Summary of this case from Rehtarchik v. Hoyt-Messinger CorporationOpinion
The requirement that a written notice of a claim for compensation must be made within one year from the date of the injury (§ 5360) in order to maintain proceedings therefor, is an essential element of the right to compensation created by the Workmen's Compensation Act; and therefore a failure to give such notice within the prescribed time precludes a recovery of compensation by the injured employee. The fact that the employee did not realize the results or effects of his injury until several years thereafter, when he became aware of them by a surgical examination, does not extend the time prescribed by the statute for giving the required notice. A paper which, at best, is a mere notice of the injury and contains no claim for compensation, does not comply with the statutory requirement.
Argued January 24th, 1924
Decided March 1st, 1924.
APPEAL by the plaintiff from the dismissal of his claim for compensation by the Commissioner of the fifth district acting for and in place of the Commissioner of the third district, who was temporarily incapacitated, taken to and reserved by the Superior Court in New Haven County, Avery, J., upon demurrer to the reasons of appeal, for the advice of this court. Superior Court advised to dismiss the appeal from the Commissioner.
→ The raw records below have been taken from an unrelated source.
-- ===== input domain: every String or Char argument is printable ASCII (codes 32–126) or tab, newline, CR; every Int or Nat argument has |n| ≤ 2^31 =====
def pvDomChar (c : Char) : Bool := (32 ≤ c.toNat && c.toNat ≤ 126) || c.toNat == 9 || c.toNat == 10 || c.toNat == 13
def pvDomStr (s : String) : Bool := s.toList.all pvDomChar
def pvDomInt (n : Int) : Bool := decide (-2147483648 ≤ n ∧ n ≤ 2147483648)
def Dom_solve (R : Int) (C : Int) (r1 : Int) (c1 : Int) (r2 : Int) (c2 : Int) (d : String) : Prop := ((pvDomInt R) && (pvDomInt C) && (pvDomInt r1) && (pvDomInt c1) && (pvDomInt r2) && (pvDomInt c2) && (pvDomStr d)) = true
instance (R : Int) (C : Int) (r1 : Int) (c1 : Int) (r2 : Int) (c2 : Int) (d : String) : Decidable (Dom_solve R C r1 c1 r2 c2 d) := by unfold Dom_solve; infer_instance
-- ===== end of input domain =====

-- B replaces A's seen-set cycle detection by Floyd's O(1)-space two-pointer cycle finding plus one bounded rescan.

-- ===== PORT A =====
-- module constant DIR
def pyDIR : PySem.Dict String (Int × Int) :=
  PySem.Dict.ofList [("DR", (1, 1)), ("DL", (1, -1)), ("UR", (-1, 1)), ("UL", (-1, -1))]

-- can_reach(r1, c1, r2, c2, dr, dc)
def canReachA (r1 c1 r2 c2 dr dc : Int) : Bool :=
  let nr := PySem.Int.floordiv (r2 - r1) dr
  let nc := PySem.Int.floordiv (c2 - c1) dc
  decide (nr ≥ 0) && decide (nc ≥ 0) && decide (nr = nc)

-- 'R - 1 - r1 if dr == 1 else r1' (helper extracted for both uses in bounce)
def nwall (L x dv : Int) : Int := if dv = 1 then L - 1 - x else x

-- bounce(r1, c1, dr, dc)
def bounceA (R C r1 c1 dr dc : Int) : Int × Int × Int × Int :=
  let nr := nwall R r1 dr
  let nc := nwall C c1 dc
  let n := min nr nc
  let r2 := r1 + n * dr
  let c2 := c1 + n * dc
  let dr' := if n = nr then -dr else dr
  let dc' := if n = nc then -dc else dc
  (r2, c2, dr', dc')

-- fuel scaffolding for the 'while True' loops: an upper bound (plus slack) on the number of
-- distinct reachable bounce states after the first bounce (they stay in a box of side 2K+2)
def fuelBox (R C r c dr dc : Int) : Nat :=
  let k := (nwall R r dr).natAbs + (nwall C c dc).natAbs + R.natAbs + C.natAbs + 2
  (2 * k + 2) * (2 * k + 2) * 4 + 2
-- pv_equiv track=rewrite | github.com/um-computacion-tm/scrabble-2023-DiegoXuHuang | game/util.py | split_groups_in_string
-- ===== SOURCE A (Python) =====
-- def split_groups_in_string(input_string):
--     word = []
--     i = 0
--     while i < len(input_string):
--         if i < len(input_string) - 1 and (input_string[i] == 'c' and input_string[i + 1] == 'h' or input_string[i] == 'l' and input_string[i + 1] == 'l' or input_string[i] == 'r' and input_string[i + 1] == 'r'):
--             word.append(input_string[i:i+2])
--             i += 2
--         else:
--             word.append(input_string[i])
--             i += 1
--     return word
-- ===== SOURCE B (Python) =====
-- import re
--
-- def split_groups_in_string(input_string):
--     return re.findall(r'ch|ll|rr|[\s\S]', input_string)
-- ===== Notes on version B (the rewrite author's own statement) =====
-- stated objective: idiomatic
-- what changed: Replaced the manual index/while loop with a single regex scan re.findall(r'ch|ll|rr|[\s\S]', s), which greedily consumes a digraph when present and one character otherwise.
import Mathlib
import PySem

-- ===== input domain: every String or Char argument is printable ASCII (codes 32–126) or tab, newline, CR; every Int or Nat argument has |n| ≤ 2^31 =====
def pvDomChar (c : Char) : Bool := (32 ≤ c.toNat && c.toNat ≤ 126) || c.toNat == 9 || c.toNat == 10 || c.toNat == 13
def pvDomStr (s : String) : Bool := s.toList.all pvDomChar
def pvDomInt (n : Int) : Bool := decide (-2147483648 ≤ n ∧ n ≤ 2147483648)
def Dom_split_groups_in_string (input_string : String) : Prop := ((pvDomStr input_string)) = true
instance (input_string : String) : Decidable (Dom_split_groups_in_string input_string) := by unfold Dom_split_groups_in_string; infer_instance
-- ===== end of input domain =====

-- B replaces A's manual index/while loop with a single greedy left-to-right
-- scan: re.findall(r'ch|ll|rr|[\s\S]', s) in Python, ported here by hand as
-- structural recursion on the character list (exact semantics of that regex).

-- ===== PORT A =====
-- A's while loop over index i; i only ever increases from 0, so it is a Nat.
-- 'len(input_string) - 1' is Nat truncated subtraction here: for the empty
-- string the guard i < len is already false, so the difference is unreachable.
def split_groups_in_string_go (s : List Char) (i : Nat) : List String :=
  if _h : i < s.length then
    if i < s.length - 1 ∧
        ((s.getD i ' ' = 'c' ∧ s.getD (i+1) ' ' = 'h') ∨
         (s.getD i ' ' = 'l' ∧ s.getD (i+1) ' ' = 'l') ∨
         (s.getD i ' ' = 'r' ∧ s.getD (i+1) ' ' = 'r')) then
      -- input_string[i:i+2]
      String.ofList ((s.drop i).take 2) :: split_groups_in_string_go s (i + 2)
    else
      String.ofList [s.getD i ' '] :: split_groups_in_string_go s (i + 1)
  else []
termination_by s.length - i

def split_groups_in_string (input_string : String) : List String :=
  split_groups_in_string_go input_string.toList 0

-- ===== PORT B =====
-- hand port of re.findall(r'ch|ll|rr|[\s\S]', s): at each position the engine
-- matches a digraph when present, else exactly one character (exact on all inputs)
def split_groups_in_string_alt_go : List Char → List String
  | 'c' :: 'h' :: rest => "ch" :: split_groups_in_string_alt_go rest
  | 'l' :: 'l' :: rest => "ll" :: split_groups_in_string_alt_go rest
  | 'r' :: 'r' :: rest => "rr" :: split_groups_in_string_alt_go rest
  | c :: rest => String.ofList [c] :: split_groups_in_string_alt_go rest
  | [] => []

def split_groups_in_string_alt (input_string : String) : List String :=
  split_groups_in_string_alt_go input_string.toList

-- ===== PRECONDITION & SPEC =====
def Spec_split_groups_in_string (input_string : String) (out : List String) : Prop := out = split_groups_in_string_alt input_string
instance (input_string : String) (out : List String) : Decidable (Spec_split_groups_in_string input_string out) := by unfold Spec_split_groups_in_string; infer_instance

-- ===== CLAIM (what is proved, stated in full; the proofs are below) =====
def Claim_equal_split_groups_in_string : Prop := ∀ (input_string : String), Dom_split_groups_in_string input_string → Spec_split_groups_in_string input_string (split_groups_in_string input_string)

-- ===== LEMMAS AND PROOFS =====

-- B's scan on a cons whose head starts no digraph just emits the head.
theorem alt_go_cons (a : Char) (t : List Char)
    (hna : ¬((a = 'c' ∧ t.head? = some 'h') ∨ (a = 'l' ∧ t.head? = some 'l') ∨ (a = 'r' ∧ t.head? = some 'r'))) :
    split_groups_in_string_alt_go (a :: t) = String.ofList [a] :: split_groups_in_string_alt_go t := by
  conv_lhs => rw [split_groups_in_string_alt_go.eq_def]
  split
  · rename_i heq; injection heq with h1 h2; subst h1 h2
    exact absurd (Or.inl ⟨rfl, rfl⟩) hna
  · rename_i heq; injection heq with h1 h2; subst h1 h2
    exact absurd (Or.inr (Or.inl ⟨rfl, rfl⟩)) hna
  · rename_i heq; injection heq with h1 h2; subst h1 h2
    exact absurd (Or.inr (Or.inr ⟨rfl, rfl⟩)) hna
  · rename_i heq; injection heq with h1 h2; subst h1 h2; rfl
  · rename_i heq; cases heq

-- the key invariant: A's loop from index i computes B's scan of the suffix
theorem split_groups_go_eq (s : List Char) (i : Nat) :
    split_groups_in_string_go s i = split_groups_in_string_alt_go (s.drop i) := by
  fun_induction split_groups_in_string_go s i with
  | case1 i h hd ih =>
    have h1 : i + 1 < s.length := by omega
    rw [← List.getElem_cons_drop (h := h), ← List.getElem_cons_drop (h := h1), ih]
    rw [List.getD_eq_getElem s ' ' h, List.getD_eq_getElem s ' ' h1] at hd
    rcases hd.2 with ⟨ha, hb⟩ | ⟨ha, hb⟩ | ⟨ha, hb⟩ <;>
      simp [ha, hb, split_groups_in_string_alt_go]
  | case2 i h hd ih =>
    rw [← List.getElem_cons_drop (h := h), ih, List.getD_eq_getElem s ' ' h]
    refine (alt_go_cons _ _ ?_).symm
    by_cases h1 : i + 1 < s.length
    · have hh : (s.drop (i + 1)).head? = some s[i+1] := by
        rw [List.head?_drop]
        simp [List.getElem?_eq_getElem h1]
      rw [List.getD_eq_getElem s ' ' h, List.getD_eq_getElem s ' ' h1] at hd
      rw [hh]
      intro hcon
      exact hd ⟨by omega, by
        rcases hcon with ⟨ha, hb⟩ | ⟨ha, hb⟩ | ⟨ha, hb⟩ <;>
          simp_all⟩
    · have hh : (s.drop (i + 1)).head? = none := by
        simp [List.head?_drop, List.getElem?_eq_none (by omega : s.length ≤ i + 1)]
      rw [hh]; rintro (⟨_, hb⟩ | ⟨_, hb⟩ | ⟨_, hb⟩) <;> cases hb
  | case3 i h =>
    simp [List.drop_eq_nil_of_le (Nat.le_of_not_lt h), split_groups_in_string_alt_go]

-- ===== VERDICT (by name: the statement is the Claim_ definition above) =====
theorem split_groups_in_string_spec : Claim_equal_split_groups_in_string := by
  intro s _
  unfold Spec_split_groups_in_string split_groups_in_string split_groups_in_string_alt
  simpa using split_groups_go_eq s.toList 0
John M. Comley, for the defendant AEtna Life Insurance Company.
John Henry Sheehan, for the plaintiff.
The finding discloses the following facts: The plaintiff in February, 1918, was in the employ of the defendant engaged in testing metals, and then suffered an injury by a blow upon his head, arising out of and in the course of his employment. He notified his employer of his injury on the night in question and satisfied the statutory requirement as to a notice forthwith. Shortly thereafter he was discharged by the defendant because of inability to do his accustomed work.
During the year following the day of the injury, the plaintiff was incapacitated for labor by reason of this injury, for a period in excess of the seven days required to entitle him to compensation under § 5348.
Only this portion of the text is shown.